Rooted – Sarah Langford

Topic: Regenerative Agriculture

You might be surprised to find a farming book on this list, but regenerative agriculture and rewilding are two sides of the same coin, and Sarah does a beautiful job of telling us why. This is a tale of agricultural awakening that will completely transport you to a farmer’s perspective. It is an honest and fascinating glimpse into the real lives behind the patchwork quilt of fields that shrouds our countryside, which shocks and delights with equal measure.

You’ll learn about the delight of factory-farmed cows discovering grass for the first time and the horrors of crushing debt. About the joy of running barefoot through stubble and the pain of losing livestock. We are a nation that has lost its connection to the roots of our food system, and this is a book that will ground you firmly in reality. Beautiful, painful, captivating reality that will keep you turning page after page. 

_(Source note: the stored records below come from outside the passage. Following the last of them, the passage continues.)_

-- ---- stability of PySem's (insertion) sort, as a filter equation ----
theorem pv_insertBy_pairwise (x : Int × Int) (acc : List (Int × Int))
    (h : acc.Pairwise (fun a b => a.2 ≤ b.2)) :
    (PySem.List.insertBy (fun a b => decide (a.2 < b.2)) x acc).Pairwise (fun a b => a.2 ≤ b.2) := by
  induction acc with
  | nil => simp [PySem.List.insertBy]
  | cons y ys ih =>
    rw [List.pairwise_cons] at h
    simp only [PySem.List.insertBy]
    by_cases hb : x.2 < y.2
    · rw [if_pos (by simpa using hb)]
      refine List.pairwise_cons.mpr ⟨?_, List.pairwise_cons.mpr h⟩
      intro b hbmem
      rcases List.mem_cons.mp hbmem with hby | hbys
      · exact le_of_lt (hby ▸ hb)
      · exact le_of_lt (lt_of_lt_of_le hb (h.1 b hbys))
    · rw [if_neg (by simpa using hb)]
      refine List.pairwise_cons.mpr ⟨?_, ih h.2⟩
      intro b hbmem
      rcases (PySem.List.mem_insertBy _ _ _ _).mp hbmem with hbx | hbys
      · exact hbx ▸ le_of_not_gt hb
      · exact h.1 b hbys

There is an overarching story here – the tale of a family rediscovering the countryside – but it is often simply a canvas on which the detail of other, sharper lives are painted. It is crucial that rewilders understand farmers – the countryside is a shared space, and we must share a language, too. This book is like a travel guide to the farming landscape – uncovering the stories behind the hedgerows, trees, livestock and fields. It is not only compelling, but necessary – not just a tale, but a companion that will teach you things you wish you had always known.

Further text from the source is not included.